[DATA FOR THE TASK]

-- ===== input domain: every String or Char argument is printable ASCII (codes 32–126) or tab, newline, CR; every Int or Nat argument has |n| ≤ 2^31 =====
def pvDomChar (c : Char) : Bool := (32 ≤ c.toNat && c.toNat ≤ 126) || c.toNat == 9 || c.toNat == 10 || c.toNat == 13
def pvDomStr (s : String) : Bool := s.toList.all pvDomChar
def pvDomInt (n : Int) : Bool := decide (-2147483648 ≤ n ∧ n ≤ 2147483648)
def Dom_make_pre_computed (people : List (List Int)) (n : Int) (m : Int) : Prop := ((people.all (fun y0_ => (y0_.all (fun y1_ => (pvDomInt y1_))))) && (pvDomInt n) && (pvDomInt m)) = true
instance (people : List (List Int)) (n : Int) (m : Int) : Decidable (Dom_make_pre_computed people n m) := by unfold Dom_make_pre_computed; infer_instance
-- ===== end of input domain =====

-- B replaces the per-pair scan of all columns by a single walk over the columns that
-- buckets people by value and credits each bucket's pairs; same exact result (alternative
-- decomposition, not claimed faster).

-- f"{i+1} {j+1}" (shared by both sources verbatim)
def pvKey (i j : Int) : String := PySem.Int.toStr (i + 1) ++ " " ++ PySem.Int.toStr (j + 1)

-- ===== PORT A =====
def make_pre_computed (people : List (List Int)) (n : Int) (m : Int) : List (String × Int) :=
  ((PySem.List.pyRange 0 n).foldl (fun d i =>
    let current := PySem.List.pyGetD people i []
    (PySem.List.pyRange (i + 1) n).foldl (fun d j =>
      let next_person := PySem.List.pyGetD people j []
      let counter := (PySem.List.pyRange 0 m).foldl (fun c k =>
        if PySem.List.pyGetD current k 0 = PySem.List.pyGetD next_person k 0 then c + 1 else c) (0 : Int)
      d.insert (pvKey i j) counter) d)
    (PySem.Dict.empty : PySem.Dict String Int)).items

-- ===== PORT B =====
def make_pre_computed_alt (people : List (List Int)) (n : Int) (m : Int) : List (String × Int) :=
  let res : PySem.Dict String Int := (PySem.List.pyRange 0 n).foldl (fun d i =>
    (PySem.List.pyRange (i + 1) n).foldl (fun d j => d.insert (pvKey i j) 0) d)
    (PySem.Dict.empty : PySem.Dict String Int)
  if n < 2 then res.items else
  ((PySem.List.pyRange 0 m).foldl (fun res k =>
    let groups : PySem.Dict Int (List Int) := (PySem.List.pyRange 0 n).foldl (fun g p =>
      g.modify (PySem.List.pyGetD (PySem.List.pyGetD people p []) k 0) [] (fun l => l ++ [p]))
      (PySem.Dict.empty : PySem.Dict Int (List Int))
    groups.values.foldl (fun res g =>
      (PySem.List.pyRange 0 (PySem.List.len g)).foldl (fun res a =>
        (PySem.List.pyRange (a + 1) (PySem.List.len g)).foldl (fun res b =>
          res.modify (pvKey (PySem.List.pyGetD g a 0) (PySem.List.pyGetD g b 0)) 0 (fun v => v + 1)) res) res) res) res).items

-- ===== PRECONDITION & SPEC =====
-- Pre_: exactly the inputs where Python A returns (no IndexError): the first n rows exist,
-- and when some pair loop body indexes columns (n ≥ 2, m > 0) each of those rows has ≥ m entries.
def Pre_make_pre_computed (people : List (List Int)) (n : Int) (m : Int) : Prop :=
  n ≤ (people.length : Int) ∧
    (2 ≤ n → 0 < m → ∀ row ∈ people.take n.toNat, m ≤ (row.length : Int))
instance (people : List (List Int)) (n : Int) (m : Int) : Decidable (Pre_make_pre_computed people n m) := by
  unfold Pre_make_pre_computed; infer_instance
def pvWitness_make_pre_computed : List (List Int) × Int × Int := ([[1, 2], [1, 3]], 2, 2)
def Spec_make_pre_computed (people : List (List Int)) (n : Int) (m : Int) (out : List (String × Int)) : Prop :=
  out = make_pre_computed_alt people n m
instance (people : List (List Int)) (n : Int) (m : Int) (out : List (String × Int)) : Decidable (Spec_make_pre_computed people n m out) := by
  unfold Spec_make_pre_computed; infer_instance

-- ===== CLAIM (what is proved, stated in full; the proofs are below) =====
def Claim_equal_make_pre_computed : Prop := ∀ (people : List (List Int)) (n : Int) (m : Int), Dom_make_pre_computed people n m → Pre_make_pre_computed people n m → Spec_make_pre_computed people n m (make_pre_computed people n m)

-- ===== LEMMAS AND PROOFS =====

-- ---- abbreviations used only by the proofs ----
def pvPairs (n : Int) : List (Int × Int) :=
  (PySem.List.pyRange 0 n).flatMap (fun i => (PySem.List.pyRange (i + 1) n).map (fun j => (i, j)))

def pvVal (people : List (List Int)) (k p : Int) : Int :=
  PySem.List.pyGetD (PySem.List.pyGetD people p []) k 0

def pvInd (people : List (List Int)) (k : Int) (p : Int × Int) : Int :=
  if pvVal people k p.1 = pvVal people k p.2 then 1 else 0

def pvPairsOf (g : List Int) : List (Int × Int) :=
  (PySem.List.pyRange 0 (PySem.List.len g)).flatMap (fun a =>
    (PySem.List.pyRange (a + 1) (PySem.List.len g)).map (fun b =>
      (PySem.List.pyGetD g a 0, PySem.List.pyGetD g b 0)))

def pvGroups (people : List (List Int)) (n k : Int) : PySem.Dict Int (List Int) :=
  (PySem.List.pyRange 0 n).foldl (fun g p =>
    g.modify (pvVal people k p) [] (fun l => l ++ [p])) PySem.Dict.empty

def pvIncList (people : List (List Int)) (n k : Int) : List (Int × Int) :=
  (pvGroups people n k).values.flatMap pvPairsOf

def pvColStep (people : List (List Int)) (n : Int) (res : PySem.Dict String Int) (k : Int) : PySem.Dict String Int :=
  let groups : PySem.Dict Int (List Int) := (PySem.List.pyRange 0 n).foldl (fun g p =>
    g.modify (PySem.List.pyGetD (PySem.List.pyGetD people p []) k 0) [] (fun l => l ++ [p]))
    (PySem.Dict.empty : PySem.Dict Int (List Int))
  groups.values.foldl (fun res g =>
    (PySem.List.pyRange 0 (PySem.List.len g)).foldl (fun res a =>
      (PySem.List.pyRange (a + 1) (PySem.List.len g)).foldl (fun res b =>
        res.modify (pvKey (PySem.List.pyGetD g a 0) (PySem.List.pyGetD g b 0)) 0 (fun v => v + 1)) res) res) res

-- ---- key injectivity ----
lemma pv_tdc (f : ℕ) : ∀ (n : ℕ) (ds : List Char), n < f →
    Nat.toDigitsCore 10 f n ds =
      (if n = 0 then ['0'] else ((Nat.digits 10 n).map Nat.digitChar).reverse) ++ ds := by
  induction f with
  | zero => intro n ds h; omega
  | succ f ih =>
    intro n ds h
    by_cases h10 : n / 10 = 0
    · have hn : n < 10 := by omega
      by_cases h0 : n = 0
      · subst h0
        have : Nat.digitChar 0 = '0' := by decide
        simp [Nat.toDigitsCore, this]
      · have hd : Nat.digits 10 n = [n % 10] := by
          rw [Nat.digits_def' (by norm_num) (Nat.pos_of_ne_zero h0), h10]
          simp
        simp [Nat.toDigitsCore, h10, h0, hd, Nat.mod_eq_of_lt hn]
    · have hpos : 0 < n := by omega
      have hlt : n / 10 < f := by omega
      have hstep : Nat.toDigitsCore 10 (f + 1) n ds
          = Nat.toDigitsCore 10 f (n / 10) (Nat.digitChar (n % 10) :: ds) := by
        simp [Nat.toDigitsCore, h10]
      rw [hstep, ih (n / 10) (Nat.digitChar (n % 10) :: ds) hlt]
      have hd : Nat.digits 10 n = n % 10 :: Nat.digits 10 (n / 10) :=
        Nat.digits_def' (by norm_num) hpos
      simp [h10, hd, hpos.ne']


lemma pv_toDigits10 (n : ℕ) :
    Nat.toDigits 10 n = if n = 0 then ['0'] else ((Nat.digits 10 n).map Nat.digitChar).reverse := by
  show Nat.toDigitsCore 10 (n + 1) n [] = _
  rw [pv_tdc (n + 1) n [] (by omega)]
  simp


lemma pv_toDigits_inj {a b : ℕ} (h : Nat.toDigits 10 a = Nat.toDigits 10 b) : a = b := by
  have hx : ∀ x < 10, Nat.digitChar x = '0' → x = 0 := by decide
  have hmapinj : ∀ (l1 l2 : List ℕ), (∀ x ∈ l1, x < 10) → (∀ x ∈ l2, x < 10) →
      l1.map Nat.digitChar = l2.map Nat.digitChar → l1 = l2 := by
    intro l1
    induction l1 with
    | nil => intro l2 _ _ h; cases l2 <;> simp_all
    | cons a l1 ih =>
      intro l2 hb1 hb2 h
      cases l2 with
      | nil => simp_all
      | cons b l2 =>
        simp only [List.map_cons, List.cons.injEq] at h
        have hab : a = b := by
          have : ∀ a < 10, ∀ b < 10, Nat.digitChar a = Nat.digitChar b → a = b := by decide
          exact this a (hb1 a (by simp)) b (hb2 b (by simp)) h.1
        have := ih l2 (fun x hx => hb1 x (by simp [hx])) (fun x hx => hb2 x (by simp [hx])) h.2
        simp [hab, this]
  rw [pv_toDigits10, pv_toDigits10] at h
  by_cases a0 : a = 0 <;> by_cases b0 : b = 0
  · omega
  · exfalso
    rw [if_pos a0, if_neg b0] at h
    have hmap : (Nat.digits 10 b).map Nat.digitChar = ['0'] := by
      have := congrArg List.reverse h
      simpa using this.symm
    obtain ⟨x, hxd, hrest⟩ : ∃ x, Nat.digits 10 b = [x] ∧ Nat.digitChar x = '0' := by
      cases hdig : Nat.digits 10 b with
      | nil => rw [hdig] at hmap; simp at hmap
      | cons y ys =>
        rw [hdig] at hmap
        cases ys with
        | nil => simp at hmap; exact ⟨y, rfl, hmap⟩
        | cons z zs => simp at hmap
    have hx0 : x = 0 := hx x (Nat.digits_lt_base (by norm_num) (by rw [hxd]; simp)) hrest
    have : b = Nat.ofDigits 10 (Nat.digits 10 b) := (Nat.ofDigits_digits 10 b).symm
    rw [hxd, hx0] at this
    simp [Nat.ofDigits] at this
    exact b0 this
  · exfalso
    rw [if_neg a0, if_pos b0] at h
    have hmap : (Nat.digits 10 a).map Nat.digitChar = ['0'] := by
      have := congrArg List.reverse h
      simpa using this
    obtain ⟨x, hxd, hrest⟩ : ∃ x, Nat.digits 10 a = [x] ∧ Nat.digitChar x = '0' := by
      cases hdig : Nat.digits 10 a with
      | nil => rw [hdig] at hmap; simp at hmap
      | cons y ys =>
        rw [hdig] at hmap
        cases ys with
        | nil => simp at hmap; exact ⟨y, rfl, hmap⟩
        | cons z zs => simp at hmap
    have hx0 : x = 0 := hx x (Nat.digits_lt_base (by norm_num) (by rw [hxd]; simp)) hrest
    have : a = Nat.ofDigits 10 (Nat.digits 10 a) := (Nat.ofDigits_digits 10 a).symm
    rw [hxd, hx0] at this
    simp [Nat.ofDigits] at this
    exact a0 this
  · rw [if_neg a0, if_neg b0] at h
    have h2 : (Nat.digits 10 a).map Nat.digitChar = (Nat.digits 10 b).map Nat.digitChar := by
      have := congrArg List.reverse h
      simpa using this
    have := hmapinj _ _ (fun x hx => Nat.digits_lt_base (by norm_num) hx)
      (fun x hx => Nat.digits_lt_base (by norm_num) hx) h2
    exact Nat.digits_inj_iff.mp this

[/DATA FOR THE TASK]

> _WORK INSTRUCTIONS_
Copy all the lines from the data above that hold the word "each".

> _RESPONSE BOX_
-- buckets people by value and credits each bucket's pairs; same exact result (alternative
-- and when some pair loop body indexes columns (n ≥ 2, m > 0) each of those rows has ≥ m entries.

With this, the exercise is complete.